Una kippah per tutti i lettori del Foglio. Mercoledì edizione speciale
Al direttore - No del Parlamento di Tobruk al governo di unità nazionale. Vedi il bicameralismo…
Giuseppe De Filippi
Al direttore - Anche se a Mariarosa Mancuso è parsa più espressiva la nuca che non il volto di Géza Röhrig, l’attore che impersona il personaggio principale de “Il figlio di Saul”, quella pellicola è l’ennesima riprova che di film sulla Shoah non ce ne saranno mai abbastanza. In “Saul fia” si narrano le ore finali della “vita” di un Sonderkommando – un internato costretto a gestire efficientemente lo sterminio di migliaia di persone per poi subire la stessa orribile sorte. Con un milione di euro e 28 giorni di riprese intense e drammatici effetti sonori, l’esordiente László Nemes racconta orrori, alienazione, speranze, odii, amori, religiosità, ribellione, vergogna, viltà e ungheresità con un lirismo sommesso di raro coinvolgimento. Il figlio di Saul è il film da vedere in questa settimana della memoria anche se gli altri li abbiamo già visti e rivisti tutti. Magari indossando proprio la vostra kippah.
Marco Perduca
Al direttore - Auschwitz, Dachau, Treblinka. Doveroso fare memoria dell’orrore, affinché non ricapiti. Come è doveroso ricordare che il contrario di Aushwitz si chiama Israele.
Jori Diego Cherubini
Ricordare è doveroso ma non è più sufficiente. Quest’anno bisogna fare qualcosa di più. Bisogna scegliere da quale parte del mondo e della storia stare con la testa. Nel nostro piccolo, quest’anno abbiamo scelto di onorare il 27 gennaio, la Giornata della memoria, con una Giornata della kippah. In quel giorno, il Foglio allegherà al giornale una kippah per i suoi lettori come segno di solidarietà per tutti gli ebrei che in nome di un nuovo antisemitismo si vedono costretti, “per non provocare”, a nascondere i simboli della propria fede. Gli ebrei non devono nascondersi. L’occidente non deve nascondersi. Noi mercoledì ci mettiamo la faccia. Voi, se volete, metteteci la testa.
Al direttore - Analisi e narrazione al bacio, sugli avversari di Renzi. Sintetizzando: i più pericolosi nemici di Matteo Renzi sono quelli che in casa sua, in terra, in cielo e in ogni luogo, brigano, intrigano, lottano per impedire che si faccia nuovi amici. La loro arma più efficace, considerato che tutto si muove nel clima politico italico, per impedirlo è trattare da esseri spregevoli, antidemocratici, sull’orlo di procedimenti penali, tutti quelli che ha già, i possibili e i propensi.

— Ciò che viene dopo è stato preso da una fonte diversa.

-- pv_equiv track=rewrite | github.com/AllenWang314/cryptogram-solver | backend/algorithms/decode.py | find_double_letters
-- ===== SOURCE A (Python) =====
-- def find_double_letters(ciphertext):
--     # find all the double letters
--     freqs = {}
--     for i in range(len(ciphertext)-1):
--         if (ciphertext[i] == ciphertext[i+1]):
--             if (ciphertext[i] not in freqs.keys()):
--                 freqs[ciphertext[i]] = 1
--             else:
--                 freqs[ciphertext[i]] += 1
--     # order them by frequency
--     double_letters = list(freqs.keys())
--     double_letters.sort(key = lambda x: freqs[x], reverse = True)
--     return double_letters
-- ===== SOURCE B (Python) =====
-- def find_double_letters(ciphertext):
--     # run-based single pass: each maximal run of length L contributes L-1 doubles
--     freqs = {}
--     n = len(ciphertext)
--     i = 0
--     while i < n:
--         j = i + 1
--         while j < n and ciphertext[j] == ciphertext[i]:
--             j += 1
--         if j - i >= 2:
--             c = ciphertext[i]
--             freqs[c] = freqs.get(c, 0) + (j - i - 1)
--         i = j
--     return sorted(freqs, key=lambda x: freqs[x], reverse=True)
-- ===== Notes on version B (the rewrite author's own statement) =====
-- stated objective: alternative
-- what changed: Replaces the pairwise index scan (comparing s[i] to s[i+1] for every i) with a single run-based pass: each maximal run of equal characters of length L contributes L-1 to that character's count in one dict update, then the same stable reverse sort by frequency.
import Mathlib
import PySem

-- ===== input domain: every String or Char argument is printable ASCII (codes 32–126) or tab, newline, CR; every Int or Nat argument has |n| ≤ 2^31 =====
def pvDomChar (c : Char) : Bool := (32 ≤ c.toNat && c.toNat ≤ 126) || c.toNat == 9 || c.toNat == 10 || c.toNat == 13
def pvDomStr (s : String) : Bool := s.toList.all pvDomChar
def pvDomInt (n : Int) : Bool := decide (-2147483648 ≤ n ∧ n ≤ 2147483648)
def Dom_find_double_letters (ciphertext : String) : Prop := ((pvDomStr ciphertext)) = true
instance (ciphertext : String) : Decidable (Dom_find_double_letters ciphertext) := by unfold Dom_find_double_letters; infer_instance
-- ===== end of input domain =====

-- ===== PORT A =====
-- B changes the counting pass to a run-based scan (alternative decomposition); same output proved equal.
def pvBumpA (d : PySem.Dict Char Int) (c : Char) : PySem.Dict Char Int :=
  if d.contains c then d.insert c (d.getD c 0 + 1) else d.insert c 1

def pvLoopA : List Char → PySem.Dict Char Int → PySem.Dict Char Int
  | a :: b :: rest, d => pvLoopA (b :: rest) (if a == b then pvBumpA d a else d)
  | _, d => d

def find_double_letters (ciphertext : String) : List String :=
  let freqs := pvLoopA ciphertext.toList PySem.Dict.empty
  (PySem.List.sorted freqs.keys (fun x => freqs.getD x 0) true).map (fun c => String.ofList [c])

-- ===== PORT B =====
def pvRunB : List Char → PySem.Dict Char Int → PySem.Dict Char Int
  | [], d => d
  | c :: rest, d =>
      let run := rest.takeWhile (fun x => x == c)
      let d' := if run.length + 1 ≥ 2 then d.insert c (d.getD c 0 + ((run.length : Int) + 1 - 1)) else d
      pvRunB (rest.dropWhile (fun x => x == c)) d'
termination_by cs _ => cs.length
decreasing_by
  simp only [List.length_cons]
  have := (List.dropWhile_sublist (l := rest) (p := fun x => x == c)).length_le
  omega

def find_double_letters_alt (ciphertext : String) : List String :=
  let freqs := pvRunB ciphertext.toList PySem.Dict.empty
  (PySem.List.sorted freqs.keys (fun x => freqs.getD x 0) true).map (fun c => String.ofList [c])

-- ===== PRECONDITION & SPEC =====
def Spec_find_double_letters (ciphertext : String) (out : List String) : Prop := out = find_double_letters_alt ciphertext
instance (ciphertext : String) (out : List String) : Decidable (Spec_find_double_letters ciphertext out) := by unfold Spec_find_double_letters; infer_instance

-- ===== CLAIM (what is proved, stated in full; the proofs are below) =====
def Claim_equal_find_double_letters : Prop := ∀ (ciphertext : String), Dom_find_double_letters ciphertext → Spec_find_double_letters ciphertext (find_double_letters ciphertext)

-- ===== LEMMAS AND PROOFS =====
theorem pvBumpA_eq (d : PySem.Dict Char Int) (c : Char) :
    pvBumpA d c = d.insert c (d.getD c 0 + 1) := by
  unfold pvBumpA
  by_cases h : d.contains c = true
  · simp [h]
  · simp only [Bool.not_eq_true] at h
    rw [if_neg (by simp [h]), PySem.Dict.getD_of_not_contains d 0 h]
    norm_num

theorem pvLoopA_run (k : Nat) (c : Char) (rest' : List Char) (d : PySem.Dict Char Int)
    (h : ∀ x, rest'.head? = some x → (x == c) = false) :
    pvLoopA (c :: (List.replicate k c ++ rest')) d
      = pvLoopA rest' (if 1 ≤ k then d.insert c (d.getD c 0 + (k : Int)) else d) := by
  induction k generalizing d with
  | zero =>
      rw [List.replicate, List.nil_append, if_neg (by omega)]
      cases rest' with
      | nil => rfl
      | cons x t =>
          have hx : (x == c) = false := h x rfl
          have : (c == x) = false := by
            cases hcx : (c == x) with
            | false => rfl
            | true => rw [eq_of_beq hcx] at hx; simp at hx
          simp only [pvLoopA, this, if_neg Bool.false_ne_true]
  | succ k ih =>
      have step : pvLoopA (c :: (List.replicate (k+1) c ++ rest')) d
          = pvLoopA (c :: (List.replicate k c ++ rest')) (pvBumpA d c) := by
        simp [pvLoopA, List.replicate]
      rw [step, ih (pvBumpA d c), pvBumpA_eq]
      by_cases hk : 1 ≤ k
      · rw [if_pos hk, if_pos (by omega)]
        rw [PySem.Dict.getD_insert_self, PySem.Dict.insert_insert_self]
        congr 1
        push_cast
        ring_nf
      · have hk0 : k = 0 := by omega
        subst hk0
        rw [if_neg (by omega), if_pos (by omega)]
        norm_num

theorem loops_eq : ∀ (cs : List Char) (d : PySem.Dict Char Int), pvLoopA cs d = pvRunB cs d
  | [], d => by rw [pvRunB]; rfl
  | c :: rest, d => by
      have hsplit : rest = rest.takeWhile (fun x => x == c) ++ rest.dropWhile (fun x => x == c) :=
        (List.takeWhile_append_dropWhile).symm
      have hrepl : rest.takeWhile (fun x => x == c)
          = List.replicate (rest.takeWhile (fun x => x == c)).length c := by
        rw [List.eq_replicate_iff]
        exact ⟨rfl, fun x hx => eq_of_beq (List.mem_takeWhile_imp (p := fun y => y == c) hx)⟩
      have hhead : ∀ x, (rest.dropWhile (fun x => x == c)).head? = some x → (x == c) = false := by
        intro x hx
        have h := List.find?_not_eq_head?_dropWhile (fun y => y == c) rest
        rw [hx] at h
        simpa using List.find?_some h
      have h1 : pvLoopA (c :: rest) d
          = pvLoopA (rest.dropWhile (fun x => x == c))
              (if 1 ≤ (rest.takeWhile (fun x => x == c)).length
               then d.insert c (d.getD c 0 + ((rest.takeWhile (fun x => x == c)).length : Int))
               else d) := by
        conv_lhs => rw [hsplit, hrepl]
        exact pvLoopA_run _ c _ d hhead
      rw [h1, loops_eq]
      show _ = pvRunB (c :: rest) d
      rw [pvRunB]
      have hlen : ((rest.takeWhile (fun x => x == c)).length + 1 ≥ 2)
          = (1 ≤ (rest.takeWhile (fun x => x == c)).length) := by
        simp only [ge_iff_le, eq_iff_iff]; omega
      congr 1
      · simp only [hlen]
        split_ifs with h
        · norm_num
        · rfl
termination_by cs _ => cs.length
decreasing_by
  simp only [List.length_cons]
  have := (List.dropWhile_sublist (l := rest) (p := fun x => x == c)).length_le
  omega

-- ===== VERDICT (by name: the statement is the Claim_ definition above) =====
theorem find_double_letters_spec : Claim_equal_find_double_letters := by
  intro s _
  show find_double_letters s = find_double_letters_alt s
  simp only [find_double_letters, find_double_letters_alt, loops_eq]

Aggiungiamo che nel campo dei possibili, dei logicamente possibili, infuria una battaglia interna, di una imbecillità senza pari, di una miopia prospettica senza fine, per apparire suoi oppositori. Bene, il perché il Nazareno sia stato crocifisso è chiarissimo. Poi, le piazze telecomandate, i giornaloni, i giornaletti dei duri e puri, gli appetiti editoriali, i talk, i conduttori che lisciano il pelo alla bestia della protesta, le dichiarazioni di personaggi che dall’antirenzismo traggono la loro visibilità, ecc. ecc. Ha ragione direttore: occhio.
Moreno Lupi
Al direttore - Ho l’impressione che l’ansia del rinnovamento e del politicamente corretto possa indurre qualcuno ad aver false speranze. Infatti, leggendo le cronache calcistiche di questi giorni ci si è imbattuti in una sequela di stupidaggini a mo’ di sermone sull’etica e l’etimologia delle parole che volano sul campo, tra allenatori ed allenatori, tra giocatori e giocatori. Tutti hanno diritto ad aspirare al meglio e comunque alla buona creanza, ma credo sia una pia illusione poter sentire sul campo (o leggere labiali) frasi del tipo: “Poffare, ella ha proditoriamente posto in modo violento la sua calzatura sul mio malleolo!” oppure un “taccia buon uomo, la sua etnia di appartenenza non le consente di profferir verbo” o anche “sappia che la sua genitrice è nota per essere donna di costumi leggeri e non siamo in estate” e per finire un bel “ella mi ricorda una verdura che si può fare in insalata o anche lessa”.